I sit down to have a cup of tea. The weeds need pulling, the washing needs to be folded, the windows need washing, the car needs cleaning… what’s for dinner? The cupboards are empty. Hey, I haven’t been on facebook in half an hour, wonder what’s going on there? It’s time I caught up with… I haven’t returned… I shouldn’t have said that….. that… that was 4.75 years ago.
What I didn’t realise is that the cup of tea is perfectly warming my hands on this cold winter’s day, that the sun is delicately draped across my legs like a homemade blanket and that…. Oh gawd… the weeds… they need pulling. Sigh.
I’ve been doing a lot of research lately about happiness.
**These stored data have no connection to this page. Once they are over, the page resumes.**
-- ===== CLAIM (what is proved, stated in full; the proofs are below) =====
def Claim_equal_parse_system_profiler_text_py : Prop := ∀ (text_data : String) (logger : Option String), Dom_parse_system_profiler_text_py text_data logger → Spec_parse_system_profiler_text_py text_data logger (parse_system_profiler_text_py text_data logger)

-- ===== LEMMAS AND PROOFS =====

-- the device dict always holds its '_name' entry, so Python's truthiness test on it is always true
lemma pv_device_contains (n : String) (ps : List String) : (pvDevice n ps).contains "_name" = true := by
  unfold pvDevice
  suffices h : ∀ d : PySem.Dict String String, d.contains "_name" = true →
      (ps.foldl (fun d prop =>
        match (PySem.Str.splitMax? prop ":" 1).getD [] with
        | [k, v] => d.insert (PySem.Str.strip k) (PySem.Str.strip v)
        | _ => d) d).contains "_name" = true by
    exact h _ (PySem.Dict.contains_insert_self _ _ _)
  intro d hd
  induction ps generalizing d with
  | nil => exact hd
  | cons p t ih =>
    simp only [List.foldl_cons]
    apply ih
    cases hsp : (PySem.Str.splitMax? p ":" 1).getD [] with
    | nil => exact hd
    | cons k t' =>
      cases t' with
      | nil => exact hd
      | cons v t'' =>
        cases t'' with
        | nil => simp [PySem.Dict.contains_insert, hd]
        | cons _ _ => exact hd

lemma pv_device_size (n : String) (ps : List String) : (pvDevice n ps).size ≠ 0 := by
  have h := pv_device_contains n ps
  rw [PySem.Dict.contains_iff_mem_keys] at h
  have : (pvDevice n ps).keys ≠ [] := by intro he; rw [he] at h; exact (List.not_mem_nil h)
  simp only [PySem.Dict.keys] at this
  simp only [PySem.Dict.size, ne_eq, List.length_eq_zero_iff]
  intro he; exact this (by rw [he]; rfl)

-- the final flush of A is exactly storing the open block
lemma pv_finish_eq (st : PySem.Dict String (PySem.Dict String String)) (cur : Option (String × List String)) :
    pvAFinish (st, cur.map (fun c => pvDevice c.1 c.2), cur.map Prod.fst) = pvStore st cur.toList := by
  cases cur with
  | none => rfl
  | some c =>
    simp only [pvAFinish, pvStore, Option.map_some, Option.toList_some, List.foldl_cons, List.foldl_nil]
    have hsz := pv_device_size c.1 c.2
    split_ifs with h1 h2 h2 <;> first | rfl | (exfalso; tauto)

-- the blocks accumulator of B's first pass only ever grows on the right
lemma pvBStep_one (bs : List (String × List String)) (cur : Option (String × List String)) (line : String) :
    pvBStep (bs, cur) line = (bs ++ (pvBStep ([], cur) line).1, (pvBStep ([], cur) line).2) := by
  cases cur with
  | none => simp only [pvBStep]; split_ifs <;> simp
  | some c => simp only [pvBStep]; split_ifs <;> simp

lemma pvBStep_shift (lines : List String) (bs : List (String × List String)) (cur : Option (String × List String)) :
    lines.foldl pvBStep (bs, cur) =
      (bs ++ (lines.foldl pvBStep ([], cur)).1, (lines.foldl pvBStep ([], cur)).2) := by
  induction lines generalizing bs cur with
  | nil => simp
  | cons l t ih =>
    simp only [List.foldl_cons]
    rcases hP : pvBStep ([], cur) l with ⟨p1, p2⟩
    rw [pvBStep_one bs cur l, hP]
    rw [ih (bs ++ p1) p2, ih p1 p2]
    simp [List.append_assoc]

-- storing an appended block list is storing in two stages
lemma pvStore_append (st : PySem.Dict String (PySem.Dict String String)) (b1 b2 : List (String × List String)) :
    pvStore st (b1 ++ b2) = pvStore (pvStore st b1) b2 := by
  unfold pvStore; exact List.foldl_append

-- main invariant: A's loop-then-flush equals B's partition-then-store
lemma pv_main (lines : List String) (st : PySem.Dict String (PySem.Dict String String))
    (cur : Option (String × List String)) :
    pvAFinish (lines.foldl pvAStep (st, cur.map (fun c => pvDevice c.1 c.2), cur.map Prod.fst))
      = pvStore st ((lines.foldl pvBStep ([], cur)).1 ++ (lines.foldl pvBStep ([], cur)).2.toList) := by
  induction lines generalizing st cur with
  | nil =>
    simp only [List.foldl_nil, List.nil_append]
    exact pv_finish_eq st cur
  | cons line t ih =>
    simp only [List.foldl_cons]
    by_cases h1 : line ≠ "" ∧ ¬ PySem.Str.startswith line "    "
    · by_cases h2 : PySem.Str.isIn ":" line = true
      · -- header with ':' : flush and open a new block
        have hA : pvAStep (st, cur.map (fun c => pvDevice c.1 c.2), cur.map Prod.fst) line =
            (pvStore st cur.toList,
             some (pvDevice (PySem.Str.strip (((PySem.Str.split? line ":").getD []).headD "")) []),
             some (PySem.Str.strip (((PySem.Str.split? line ":").getD []).headD ""))) := by
          cases cur with
          | none => simp only [pvAStep, Option.map_none]; rw [if_pos h1, if_pos h2]; rfl
          | some c =>
            simp only [pvAStep, Option.map_some]
            rw [if_pos h1, if_pos h2]
            have hsz := pv_device_size c.1 c.2
            simp only [pvStore, Option.toList_some, List.foldl_cons, List.foldl_nil]
            by_cases hn : c.1 = ""
            · rw [if_neg (by simp [hn]), if_neg (by simp [hn])]; rfl
            · rw [if_pos ⟨hsz, hn⟩, if_pos hn]; rfl
        have hB : pvBStep ([], cur) line =
            (cur.toList, some (PySem.Str.strip (((PySem.Str.split? line ":").getD []).headD ""), ([] : List String))) := by
          cases cur with
          | none => simp only [pvBStep]; rw [if_pos h1, if_pos h2]; rfl
          | some c => simp only [pvBStep]; rw [if_pos h1, if_pos h2]; rfl
        rw [hA]
        have ih' := ih (pvStore st cur.toList)
          (some (PySem.Str.strip (((PySem.Str.split? line ":").getD []).headD ""), ([] : List String)))
        simp only [Option.map_some] at ih'
        rw [ih']
        rw [hB, pvBStep_shift t cur.toList]
        rw [List.append_assoc, pvStore_append st, pvStore_append (pvStore st cur.toList)]
      · -- header without ':' : both loops ignore the line
        have hA : pvAStep (st, cur.map (fun c => pvDevice c.1 c.2), cur.map Prod.fst) line =
            (st, cur.map (fun c => pvDevice c.1 c.2), cur.map Prod.fst) := by
          simp only [pvAStep]; rw [if_pos h1, if_neg h2]
        have hB : pvBStep ([], cur) line = ([], cur) := by
          simp only [pvBStep]; rw [if_pos h1, if_neg h2]
        rw [hA, hB, ih]
    · -- empty or indented line
      cases cur with
      | none =>
        have hA : pvAStep (st, (none : Option (PySem.Dict String String)), (none : Option String)) line =
            (st, none, none) := by
          simp only [pvAStep]; rw [if_neg h1]
        have hB : pvBStep ([], none) line = ([], none) := by
          simp only [pvBStep]; rw [if_neg h1]
        have ih' := ih st none
        simp only [Option.map_none] at ih' ⊢
        rw [hA, hB, ih']
      | some c =>
        by_cases h2 : PySem.Str.isIn ":" line = true
        · have hA : pvAStep (st, Option.map (fun c => pvDevice c.1 c.2) (some c), Option.map Prod.fst (some c)) line =
              (st, some (pvDevice c.1 (c.2 ++ [line])), some c.1) := by
            simp only [pvAStep, Option.map_some]
            rw [if_neg h1, if_pos h2]
            unfold pvDevice
            rw [List.foldl_append]
            simp only [List.foldl_cons, List.foldl_nil]
            cases (PySem.Str.splitMax? line ":" 1).getD [] with
            | nil => rfl
            | cons k t' =>
              cases t' with
              | nil => rfl
              | cons v t'' =>
                cases t'' with
                | nil => rfl
                | cons _ _ => rfl
          have hB : pvBStep ([], some c) line = ([], some (c.1, c.2 ++ [line])) := by
            simp only [pvBStep]; rw [if_neg h1, if_pos h2]
          have ih' := ih st (some (c.1, c.2 ++ [line]))
          simp only [Option.map_some] at ih'
          rw [hA, hB, ih']
        · have hA : pvAStep (st, Option.map (fun c => pvDevice c.1 c.2) (some c), Option.map Prod.fst (some c)) line =
              (st, Option.map (fun c => pvDevice c.1 c.2) (some c), Option.map Prod.fst (some c)) := by
            simp only [pvAStep, Option.map_some]
            rw [if_neg h1, if_neg h2]
          have hB : pvBStep ([], some c) line = ([], some c) := by
            simp only [pvBStep]; rw [if_neg h1, if_neg h2]
          rw [hA, hB, ih]

-- ===== VERDICT (by name: the statement is the Claim_ definition above) =====
theorem parse_system_profiler_text_py_spec : Claim_equal_parse_system_profiler_text_py := by
  intro text_data logger _
  unfold Spec_parse_system_profiler_text_py parse_system_profiler_text_py parse_system_profiler_text_py_alt pvBlocks
  have h := pv_main (if text_data ≠ "" then (PySem.Str.split? text_data "\n").getD [] else []) PySem.Dict.empty none
  simp only [Option.map_none] at h
  simp only [h]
Well maybe not a lot, not in a scholarly kind of way. More like a leisurely watching TED talks over my morning green tea kind of way. There’s a commonality, a thread that seems to bind this together this whole wondering about happiness and what it is? The how do I gorge on it just to get it inside me? And what does it mean?
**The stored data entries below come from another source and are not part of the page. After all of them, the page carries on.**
-- pv_equiv track=rewrite | github.com/iccccc-io/xyyz-new | tools/gen_docs.py | strip_leading_comments_and_ws
-- ===== SOURCE A (Python) =====
-- def skip_comment(src: str, i: int) -> int:
--     if src.startswith("//", i):
--         end = src.find("\n", i)
--         return len(src) if end == -1 else end + 1
--     if src.startswith("/*", i):
--         end = src.find("*/", i + 2)
--         return len(src) if end == -1 else end + 2
--     return i + 1
--
-- def strip_leading_comments_and_ws(text: str) -> str:
--     i = 0
--     while i < len(text):
--         while i < len(text) and text[i].isspace():
--             i += 1
--         if text.startswith("//", i) or text.startswith("/*", i):
--             i = skip_comment(text, i)
--             continue
--         break
--     return text[i:]
-- ===== SOURCE B (Python) =====
-- def strip_leading_comments_and_ws(text: str) -> str:
--     # Single left-to-right scan with an explicit 3-state machine
--     # (0 = code/whitespace, 1 = inside // comment, 2 = inside /* comment);
--     # no substring searches, just one char of lookahead.
--     n = len(text)
--     i = 0
--     state = 0
--     while i < n:
--         c = text[i]
--         if state == 0:
--             if c.isspace():
--                 i += 1
--             elif c == "/" and i + 1 < n and text[i + 1] == "/":
--                 i += 2
--                 state = 1
--             elif c == "/" and i + 1 < n and text[i + 1] == "*":
--                 i += 2
--                 state = 2
--             else:
--                 break
--         elif state == 1:
--             i += 1
--             if c == "\n":
--                 state = 0
--         else:
--             if c == "*" and i + 1 < n and text[i + 1] == "/":
--                 i += 2
--                 state = 0
--             else:
--                 i += 1
--     return text[i:]
-- ===== Notes on version B (the rewrite author's own statement) =====
-- stated objective: alternative
-- what changed: Replaced A's nested loops with substring searches (str.startswith at an index, str.find for the comment terminator) by a single left-to-right scan driven by an explicit 3-state machine (code / line comment / block comment) using one character of lookahead.
import Mathlib
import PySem

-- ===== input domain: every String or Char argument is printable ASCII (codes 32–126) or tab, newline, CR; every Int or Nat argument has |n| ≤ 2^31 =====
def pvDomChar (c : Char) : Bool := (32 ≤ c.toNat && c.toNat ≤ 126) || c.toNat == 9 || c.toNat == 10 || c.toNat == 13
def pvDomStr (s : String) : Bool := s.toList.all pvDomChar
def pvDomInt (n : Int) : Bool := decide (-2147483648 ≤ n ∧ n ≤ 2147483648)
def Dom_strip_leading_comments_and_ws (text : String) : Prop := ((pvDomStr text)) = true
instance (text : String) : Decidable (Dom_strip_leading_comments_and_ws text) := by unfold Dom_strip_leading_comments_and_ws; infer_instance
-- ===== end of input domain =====

-- B replaces A's startswith/find substring scans by a single 3-state one-pass scanner; proved equal on all inputs.

-- ===== PORT A =====

-- skip_comment(src, i): Python's src.find(sub, i) is PySem.Chars.findFrom, src.startswith(p, i) is startswith on drop i (i ≥ 0)
def pvASkipComment (l : List Char) (i : Nat) : Nat :=
  if PySem.Chars.startswith (l.drop i) ['/', '/'] then
    if PySem.Chars.findFrom l ['\n'] (i : Int) = -1 then l.length
    else (PySem.Chars.findFrom l ['\n'] (i : Int) + 1).toNat
  else if PySem.Chars.startswith (l.drop i) ['/', '*'] then
    if PySem.Chars.findFrom l ['*', '/'] ((i : Int) + 2) = -1 then l.length
    else (PySem.Chars.findFrom l ['*', '/'] ((i : Int) + 2) + 2).toNat
  else i + 1

-- inner `while i < len(text) and text[i].isspace(): i += 1`
def pvASkipWS (l : List Char) (i : Nat) : Nat :=
  if h : i < l.length then
    if PySem.Chars.isspace l[i] then pvASkipWS l (i + 1) else i
  else i
termination_by l.length - i

theorem pvASkipWS_ge (l : List Char) (i : Nat) : i ≤ pvASkipWS l i := by
  unfold pvASkipWS
  split
  · split
    · have := pvASkipWS_ge l (i + 1); omega
    · omega
  · omega
termination_by l.length - i

theorem pvASkipComment_gt (l : List Char) (i : Nat) (hi : i < l.length) :
    i < pvASkipComment l i := by
  unfold pvASkipComment
  by_cases h1 : PySem.Chars.startswith (l.drop i) ['/', '/'] = true
  · rw [if_pos h1]
    by_cases he : PySem.Chars.findFrom l ['\n'] (i : Int) = -1
    · rw [if_pos he]; omega
    · rw [if_neg he]
      have hsp := PySem.Chars.findFrom_natCast_spec l ['\n'] i (by omega) he
      omega
  · rw [if_neg h1]
    by_cases h2 : PySem.Chars.startswith (l.drop i) ['/', '*'] = true
    · rw [if_pos h2]
      have hpre := (PySem.Chars.startswith_iff _ _).mp h2
      have hlen : i + 2 ≤ l.length := by
        have := hpre.length_le; simp at this; omega
      have hcast : ((i : Int) + 2) = ((i + 2 : Nat) : Int) := by push_cast; ring
      rw [hcast]
      by_cases he : PySem.Chars.findFrom l ['*', '/'] ((i + 2 : Nat) : Int) = -1
      · rw [if_pos he]; omega
      · rw [if_neg he]
        have hsp := PySem.Chars.findFrom_natCast_spec l ['*', '/'] (i + 2) hlen he
        omega
    · rw [if_neg h2]; omega

-- outer `while i < len(text): …` (i after the inner ws loop is pvASkipWS l i)
def pvALoop (l : List Char) (i : Nat) : Nat :=
  if h : i < l.length then
    if PySem.Chars.startswith (l.drop (pvASkipWS l i)) ['/', '/']
        || PySem.Chars.startswith (l.drop (pvASkipWS l i)) ['/', '*'] then
      pvALoop l (pvASkipComment l (pvASkipWS l i))
    else pvASkipWS l i
  else i
termination_by l.length - i
decreasing_by
  have h1 := pvASkipWS_ge l i
  rename_i hsw
  by_cases hj : pvASkipWS l i < l.length
  · have := pvASkipComment_gt l (pvASkipWS l i) hj; omega
  · exfalso
    have hnil : l.drop (pvASkipWS l i) = [] := List.drop_eq_nil_of_le (by omega)
    rw [hnil] at hsw
    simp [PySem.Chars.startswith] at hsw

def strip_leading_comments_and_ws (text : String) : String :=
  String.ofList ((text.toList).drop (pvALoop text.toList 0))

-- ===== PORT B =====

-- the 3-state scanner: state 0 = code/ws, 1 = inside `//`, 2 = inside `/*`; one char of lookahead
def pvBLoop (l : List Char) (i : Nat) (state : Nat) : Nat :=
  if h : i < l.length then
    if state = 0 then
      if PySem.Chars.isspace l[i] then pvBLoop l (i + 1) 0
      else if l[i] = '/' ∧ l[i + 1]? = some '/' then pvBLoop l (i + 2) 1
      else if l[i] = '/' ∧ l[i + 1]? = some '*' then pvBLoop l (i + 2) 2
      else i
    else if state = 1 then
      if l[i] = '\n' then pvBLoop l (i + 1) 0 else pvBLoop l (i + 1) 1
    else
      if l[i] = '*' ∧ l[i + 1]? = some '/' then pvBLoop l (i + 2) 0 else pvBLoop l (i + 1) 2
  else i
termination_by l.length - i

def strip_leading_comments_and_ws_alt (text : String) : String :=
  String.ofList ((text.toList).drop (pvBLoop text.toList 0 0))

-- ===== PRECONDITION & SPEC =====
def Spec_strip_leading_comments_and_ws (text : String) (out : String) : Prop := out = strip_leading_comments_and_ws_alt text
instance (text : String) (out : String) : Decidable (Spec_strip_leading_comments_and_ws text out) := by unfold Spec_strip_leading_comments_and_ws; infer_instance

-- ===== CLAIM (what is proved, stated in full; the proofs are below) =====
def Claim_equal_strip_leading_comments_and_ws : Prop := ∀ (text : String), Dom_strip_leading_comments_and_ws text → Spec_strip_leading_comments_and_ws text (strip_leading_comments_and_ws text)

-- ===== LEMMAS AND PROOFS =====

theorem pv_prefix2 (l : List Char) (i : Nat) (a b : Char) :
    ([a, b] <+: l.drop i) ↔ (l[i]? = some a ∧ l[i + 1]? = some b) := by
  have h0 : (l.drop i)[0]? = l[i]? := by simp [List.getElem?_drop]
  have h1 : (l.drop i)[1]? = l[i + 1]? := by simp [List.getElem?_drop]
  rw [← h0, ← h1]
  match hd : l.drop i with
  | [] => simp
  | [x] => simp [List.cons_prefix_iff]
  | x :: y :: t =>
    simp only [List.cons_prefix_iff, List.getElem?_cons_zero, List.getElem?_cons_succ,
      Option.some.injEq]
    constructor
    · rintro ⟨t', ht', u, hu, -⟩
      simp_all
    · rintro ⟨ha, hb⟩
      exact ⟨y :: t, by rw [ha], t, by rw [hb], List.nil_prefix⟩

theorem pv_prefix1 (l : List Char) (i : Nat) (a : Char) :
    ([a] <+: l.drop i) ↔ l[i]? = some a := by
  have h0 : (l.drop i)[0]? = l[i]? := by simp [List.getElem?_drop]
  rw [← h0]
  match hd : l.drop i with
  | [] => simp
  | x :: t =>
    simp only [List.cons_prefix_iff, List.getElem?_cons_zero, Option.some.injEq]
    constructor
    · rintro ⟨t', ht', -⟩; simp_all
    · intro h; exact ⟨t, by rw [h], List.nil_prefix⟩

theorem pv_infix_drop_iff (l sub : List Char) (k : Nat) :
    (sub <:+: l.drop k) ↔ ∃ m, k ≤ m ∧ sub <+: l.drop m := by
  rw [← PySem.Chars.isIn_iff_infix, ← PySem.Chars.exists_prefix_drop_iff_isIn]
  constructor
  · rintro ⟨j, hj⟩
    exact ⟨k + j, by omega, by rwa [List.drop_drop] at hj⟩
  · rintro ⟨m, hm, hp⟩
    exact ⟨m - k, by rw [List.drop_drop]; rwa [Nat.add_sub_cancel' hm]⟩

-- state 1 with no newline ahead runs to the end of the string
theorem pvB_line_none (l : List Char) :
    ∀ j, j ≤ l.length → (∀ m, j ≤ m → ¬ (['\n'] <+: l.drop m)) → pvBLoop l j 1 = l.length := by
  intro j hj hno
  by_cases h : j < l.length
  · have hne : ¬ (l[j] = '\n') := by
      intro hc
      exact hno j le_rfl ((pv_prefix1 l j '\n').mpr (by simp [List.getElem?_eq_getElem h, hc]))
    have step : pvBLoop l j 1 = pvBLoop l (j + 1) 1 := by
      conv_lhs => unfold pvBLoop
      simp [h, hne]
    rw [step]
    exact pvB_line_none l (j + 1) (by omega) (fun m hm => hno m (by omega))
  · unfold pvBLoop
    rw [dif_neg h]
    omega
termination_by j => l.length - j

-- state 1 stops right after the first newline (at position e)
theorem pvB_line_some (l : List Char) (e : Nat) (hpre : ['\n'] <+: l.drop e) :
    ∀ j, j ≤ e → (∀ m, j ≤ m → m < e → ¬ (['\n'] <+: l.drop m)) →
      pvBLoop l j 1 = pvBLoop l (e + 1) 0 := by
  intro j hj hmin
  have hge : l[e]? = some '\n' := (pv_prefix1 l e '\n').mp hpre
  obtain ⟨hlt, hv⟩ := List.getElem?_eq_some_iff.mp hge
  rcases Nat.eq_or_lt_of_le hj with heq | hlt2
  · subst heq
    conv_lhs => unfold pvBLoop
    simp [hlt, hv]
  · have step : pvBLoop l j 1 = pvBLoop l (j + 1) 1 := by
      have hne : ¬ (l[j] = '\n') := by
        intro hc
        exact hmin j le_rfl hlt2
          ((pv_prefix1 l j '\n').mpr (by simp [List.getElem?_eq_getElem (by omega : j < l.length), hc]))
      conv_lhs => unfold pvBLoop
      simp [show j < l.length by omega, hne]
    rw [step]
    exact pvB_line_some l e hpre (j + 1) (by omega) (fun m hm1 hm2 => hmin m (by omega) hm2)
termination_by j => e - j

-- state 2 with no "*/" ahead runs to the end of the string
theorem pvB_block_none (l : List Char) :
    ∀ j, j ≤ l.length → (∀ m, j ≤ m → ¬ (['*', '/'] <+: l.drop m)) → pvBLoop l j 2 = l.length := by
  intro j hj hno
  by_cases h : j < l.length
  · have hne : ¬ (l[j] = '*' ∧ l[j + 1]? = some '/') := by
      rintro ⟨h1, h2⟩
      exact hno j le_rfl ((pv_prefix2 l j '*' '/').mpr ⟨by simp [List.getElem?_eq_getElem h, h1], h2⟩)
    have step : pvBLoop l j 2 = pvBLoop l (j + 1) 2 := by
      conv_lhs => unfold pvBLoop
      simp [h, hne]
    rw [step]
    exact pvB_block_none l (j + 1) (by omega) (fun m hm => hno m (by omega))
  · unfold pvBLoop
    rw [dif_neg h]
    omega
termination_by j => l.length - j

-- state 2 stops right after the first "*/" (starting at position e)
theorem pvB_block_some (l : List Char) (e : Nat) (hpre : ['*', '/'] <+: l.drop e) :
    ∀ j, j ≤ e → (∀ m, j ≤ m → m < e → ¬ (['*', '/'] <+: l.drop m)) →
      pvBLoop l j 2 = pvBLoop l (e + 2) 0 := by
  intro j hj hmin
  obtain ⟨h1, h2⟩ := (pv_prefix2 l e '*' '/').mp hpre
  obtain ⟨hlt, hv⟩ := List.getElem?_eq_some_iff.mp h1
  rcases Nat.eq_or_lt_of_le hj with heq | hlt2
  · subst heq
    conv_lhs => unfold pvBLoop
    simp [hlt, hv, h2]
  · have step : pvBLoop l j 2 = pvBLoop l (j + 1) 2 := by
      have hne : ¬ (l[j] = '*' ∧ l[j + 1]? = some '/') := by
        rintro ⟨ha, hb⟩
        exact hmin j le_rfl hlt2
          ((pv_prefix2 l j '*' '/').mpr ⟨by simp [List.getElem?_eq_getElem (by omega : j < l.length), ha], hb⟩)
      conv_lhs => unfold pvBLoop
      simp [show j < l.length by omega, hne]
    rw [step]
    exact pvB_block_some l e hpre (j + 1) (by omega) (fun m hm1 hm2 => hmin m (by omega) hm2)
termination_by j => e - j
The wandering mind; the kind that has a gazillion shoes in the closet to put on, lace up and go off in different directions. Down the roads of past irks that pop up and up the paths of things that you should be doing right now instead of enjoying that cup of tea. Funny isn’t it, sometimes where you physically are, is not where you are present at all.
The penny drops into my mug and the plip of water jumps up and taps me on my hand. I look down and it reminds that I am here right now, enjoying this moment, this cup of tea. Just me and the tea.